- What this task involves -
Could you restate word for word every line of the records below, from the first one to the one holding "def pvDomChar (c"?

Stored data entries
-- pv_equiv track=rewrite | github.com/rousong19/ass1 | ass1.py | is_five_repeated
-- ===== SOURCE A (Python) =====
-- def is_five_repeated(input, dict):
--     not_repeated_list = []
--     for key,value in dict.items():
--         value = str(value)
--         if value[0] == '5':
--             not_repeated_list.append(key)
--
--     for e in input:
--         if e in not_repeated_list and input.count(e)>1:
--             return True
--     return False
-- ===== SOURCE B (Python) =====
-- def is_five_repeated(input, dict):
--     counts = {}
--     for e in input:
--         counts[e] = counts.get(e, 0) + 1
--     for k, v in dict.items():
--         if str(v)[0] == '5' and counts.get(k, 0) > 1:
--             return True
--     return False
-- ===== Notes on version B (the rewrite author's own statement) =====
-- stated objective: alternative
-- what changed: B builds a multiplicity table of the input in one pass and then scans the dict entries directly, so A's intermediate qualifying-key list, per-element membership test and repeated input.count rescans disappear.
import Mathlib
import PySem

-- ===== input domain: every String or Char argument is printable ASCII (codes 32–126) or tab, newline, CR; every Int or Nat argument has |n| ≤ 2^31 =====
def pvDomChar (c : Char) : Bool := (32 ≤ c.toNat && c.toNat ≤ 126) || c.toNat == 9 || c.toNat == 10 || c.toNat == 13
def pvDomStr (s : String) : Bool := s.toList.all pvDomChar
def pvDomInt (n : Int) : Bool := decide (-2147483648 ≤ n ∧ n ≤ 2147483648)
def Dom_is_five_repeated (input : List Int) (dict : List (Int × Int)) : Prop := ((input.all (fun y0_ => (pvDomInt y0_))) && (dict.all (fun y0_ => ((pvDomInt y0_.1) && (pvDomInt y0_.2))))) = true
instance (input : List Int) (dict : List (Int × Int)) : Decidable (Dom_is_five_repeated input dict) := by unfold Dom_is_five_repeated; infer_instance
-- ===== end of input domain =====

-- B counts the input's elements once into a dictionary and then scans the dict entries directly,
-- replacing A's per-element membership test and repeated input.count rescans (objective: alternative decomposition, same result).

-- ===== PORT A =====
-- loop 'for e in input: if e in not_repeated_list and input.count(e) > 1: return True'
-- (full = the whole input list, for .count)
def ifrLoopA (full : List Int) : List Int → List Int → Bool
  | [], _ => false
  | e :: rest, nrl =>
      if nrl.contains e && full.count e > 1 then true else ifrLoopA full rest nrl

def is_five_repeated (input : List Int) (dict : List (Int × Int)) : Bool :=
  -- 'for key,value in dict.items(): value = str(value); if value[0] == '5': not_repeated_list.append(key)'
  let not_repeated_list :=
    dict.foldl (fun acc kv =>
      if PySem.Str.pyGet? (PySem.Int.toStr kv.2) 0 == some '5' then acc ++ [kv.1] else acc) []
  ifrLoopA input input not_repeated_list

-- ===== PORT B =====
-- loop 'for k, v in dict.items(): if str(v)[0] == '5' and counts.get(k, 0) > 1: return True'
def ifrScanDict (counts : PySem.Dict Int Int) : List (Int × Int) → Bool
  | [] => false
  | (k, v) :: rest =>
      if (PySem.Str.pyGet? (PySem.Int.toStr v) 0 == some '5') && counts.getD k 0 > 1 then true
      else ifrScanDict counts rest

def is_five_repeated_alt (input : List Int) (dict : List (Int × Int)) : Bool :=
  -- 'counts = {}; for e in input: counts[e] = counts.get(e, 0) + 1'
  let counts := input.foldl (fun d e => d.insert e (d.getD e 0 + 1)) PySem.Dict.empty
  ifrScanDict counts dict

-- ===== PRECONDITION & SPEC =====
def Spec_is_five_repeated (input : List Int) (dict : List (Int × Int)) (out : Bool) : Prop := out = is_five_repeated_alt input dict
instance (input : List Int) (dict : List (Int × Int)) (out : Bool) : Decidable (Spec_is_five_repeated input dict out) := by unfold Spec_is_five_repeated; infer_instance

-- ===== CLAIM (what is proved, stated in full; the proofs are below) =====
def Claim_equal_is_five_repeated : Prop := ∀ (input : List Int) (dict : List (Int × Int)), Dom_is_five_repeated input dict → Spec_is_five_repeated input dict (is_five_repeated input dict)

-- ===== LEMMAS AND PROOFS =====

theorem ifrLoopA_eq_any (full rest nrl : List Int) :
    ifrLoopA full rest nrl = rest.any (fun e => nrl.contains e && full.count e > 1) := by
  induction rest with
  | nil => rfl
  | cons e r ih => cases h : (nrl.contains e && full.count e > 1) <;> simp [ifrLoopA, h, ih]

theorem ifrScanDict_eq_any (counts : PySem.Dict Int Int) (l : List (Int × Int)) :
    ifrScanDict counts l =
      l.any (fun kv => (PySem.Str.pyGet? (PySem.Int.toStr kv.2) 0 == some '5')
        && counts.getD kv.1 0 > 1) := by
  induction l with
  | nil => rfl
  | cons kv r ih =>
      obtain ⟨k, v⟩ := kv
      cases h : ((PySem.Str.pyGet? (PySem.Int.toStr v) 0 == some '5')
          && PySem.Dict.getD counts k 0 > 1) <;> simp [ifrScanDict, h, ih, Bool.beq_eq_decide_eq]

-- the counting loop is exactly collections.Counter: its lookup returns the list count
theorem ifr_counts_getD (input : List Int) (k : Int) :
    (input.foldl (fun d e => d.insert e (d.getD e 0 + 1)) PySem.Dict.empty).getD k 0
      = (input.count k : Int) := by
  suffices h : ∀ (xs : List Int) (d : PySem.Dict Int Int),
      (xs.foldl (fun d e => d.insert e (d.getD e 0 + 1)) d).getD k 0
        = d.getD k 0 + (xs.count k : Int) by
    simpa [PySem.Dict.getD_empty] using h input PySem.Dict.empty
  intro xs
  induction xs with
  | nil => simp
  | cons e r ih =>
      intro d
      rw [List.foldl_cons, ih, PySem.Dict.getD_insert, List.count_cons]
      by_cases hk : k = e <;> simp [hk] <;> omega

-- ===== VERDICT (by name: the statement is the Claim_ definition above) =====
theorem is_five_repeated_spec : Claim_equal_is_five_repeated := by
  intro input dict _
  unfold Spec_is_five_repeated is_five_repeated is_five_repeated_alt
  rw [PySem.List.foldl_append_if, ifrLoopA_eq_any, ifrScanDict_eq_any]
  simp only [List.nil_append, ifr_counts_getD]
  rw [Bool.eq_iff_iff]
  simp only [List.any_eq_true, Bool.and_eq_true, List.contains_eq_mem, decide_eq_true_eq,
    List.mem_map, List.mem_filter, gt_iff_lt, Nat.one_lt_cast, beq_iff_eq]
  constructor
  · rintro ⟨e, he, ⟨kv, ⟨hkv, hq⟩, hk⟩, hc⟩
    exact ⟨kv, hkv, hq, hk ▸ hc⟩
  · rintro ⟨kv, hkv, hq, hc⟩
    have hmem : kv.1 ∈ input := List.count_pos_iff.mp (by omega)
    exact ⟨kv.1, hmem, ⟨kv, ⟨hkv, hq⟩, rfl⟩, hc⟩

- Answer section -
-- pv_equiv track=rewrite | github.com/rousong19/ass1 | ass1.py | is_five_repeated
-- ===== SOURCE A (Python) =====
-- def is_five_repeated(input, dict):
--     not_repeated_list = []
--     for key,value in dict.items():
--         value = str(value)
--         if value[0] == '5':
--             not_repeated_list.append(key)
--
--     for e in input:
--         if e in not_repeated_list and input.count(e)>1:
--             return True
--     return False
-- ===== SOURCE B (Python) =====
-- def is_five_repeated(input, dict):
--     counts = {}
--     for e in input:
--         counts[e] = counts.get(e, 0) + 1
--     for k, v in dict.items():
--         if str(v)[0] == '5' and counts.get(k, 0) > 1:
--             return True
--     return False
-- ===== Notes on version B (the rewrite author's own statement) =====
-- stated objective: alternative
-- what changed: B builds a multiplicity table of the input in one pass and then scans the dict entries directly, so A's intermediate qualifying-key list, per-element membership test and repeated input.count rescans disappear.
import Mathlib
import PySem

-- ===== input domain: every String or Char argument is printable ASCII (codes 32–126) or tab, newline, CR; every Int or Nat argument has |n| ≤ 2^31 =====
def pvDomChar (c : Char) : Bool := (32 ≤ c.toNat && c.toNat ≤ 126) || c.toNat == 9 || c.toNat == 10 || c.toNat == 13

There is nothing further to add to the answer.